**** Task material ****

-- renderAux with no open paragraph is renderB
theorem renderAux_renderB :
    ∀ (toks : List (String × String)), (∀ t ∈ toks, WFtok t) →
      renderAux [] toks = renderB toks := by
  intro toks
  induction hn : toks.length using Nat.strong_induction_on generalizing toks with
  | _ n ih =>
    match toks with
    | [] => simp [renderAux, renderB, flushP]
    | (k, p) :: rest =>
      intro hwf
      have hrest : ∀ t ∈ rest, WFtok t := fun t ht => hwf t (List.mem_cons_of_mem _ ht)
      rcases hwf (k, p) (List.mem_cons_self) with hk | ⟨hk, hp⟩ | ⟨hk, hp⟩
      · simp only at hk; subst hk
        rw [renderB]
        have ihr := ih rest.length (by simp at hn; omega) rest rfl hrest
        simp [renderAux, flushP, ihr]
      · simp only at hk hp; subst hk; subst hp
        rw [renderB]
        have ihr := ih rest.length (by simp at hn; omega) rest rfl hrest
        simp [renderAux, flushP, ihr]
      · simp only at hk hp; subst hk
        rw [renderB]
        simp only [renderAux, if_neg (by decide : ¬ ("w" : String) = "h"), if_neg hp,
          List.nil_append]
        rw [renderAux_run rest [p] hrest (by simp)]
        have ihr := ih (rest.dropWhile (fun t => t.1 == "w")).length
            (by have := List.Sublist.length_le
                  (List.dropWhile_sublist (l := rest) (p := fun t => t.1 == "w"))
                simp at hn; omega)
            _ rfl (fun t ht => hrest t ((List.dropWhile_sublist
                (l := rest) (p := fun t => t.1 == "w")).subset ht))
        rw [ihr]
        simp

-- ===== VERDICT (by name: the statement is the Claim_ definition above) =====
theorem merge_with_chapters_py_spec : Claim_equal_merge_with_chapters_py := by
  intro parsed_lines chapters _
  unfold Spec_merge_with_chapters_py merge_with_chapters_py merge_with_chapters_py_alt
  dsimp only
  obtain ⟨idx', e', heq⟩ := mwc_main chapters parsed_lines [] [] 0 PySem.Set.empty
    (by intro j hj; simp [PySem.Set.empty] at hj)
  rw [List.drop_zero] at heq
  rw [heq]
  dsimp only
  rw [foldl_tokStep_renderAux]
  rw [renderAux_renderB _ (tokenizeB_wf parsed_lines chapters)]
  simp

****

Quote exactly the stretch of lines above that starts at the first one and ends at the line with "hrest t ((List.dropWhile_sublist", and nothing beyond it.

▸ **Result**
-- renderAux with no open paragraph is renderB
theorem renderAux_renderB :
    ∀ (toks : List (String × String)), (∀ t ∈ toks, WFtok t) →
      renderAux [] toks = renderB toks := by
  intro toks
  induction hn : toks.length using Nat.strong_induction_on generalizing toks with
  | _ n ih =>
    match toks with
    | [] => simp [renderAux, renderB, flushP]
    | (k, p) :: rest =>
      intro hwf
      have hrest : ∀ t ∈ rest, WFtok t := fun t ht => hwf t (List.mem_cons_of_mem _ ht)
      rcases hwf (k, p) (List.mem_cons_self) with hk | ⟨hk, hp⟩ | ⟨hk, hp⟩
      · simp only at hk; subst hk
        rw [renderB]
        have ihr := ih rest.length (by simp at hn; omega) rest rfl hrest
        simp [renderAux, flushP, ihr]
      · simp only at hk hp; subst hk; subst hp
        rw [renderB]
        have ihr := ih rest.length (by simp at hn; omega) rest rfl hrest
        simp [renderAux, flushP, ihr]
      · simp only at hk hp; subst hk
        rw [renderB]
        simp only [renderAux, if_neg (by decide : ¬ ("w" : String) = "h"), if_neg hp,
          List.nil_append]
        rw [renderAux_run rest [p] hrest (by simp)]
        have ihr := ih (rest.dropWhile (fun t => t.1 == "w")).length
            (by have := List.Sublist.length_le
                  (List.dropWhile_sublist (l := rest) (p := fun t => t.1 == "w"))
                simp at hn; omega)
            _ rfl (fun t ht => hrest t ((List.dropWhile_sublist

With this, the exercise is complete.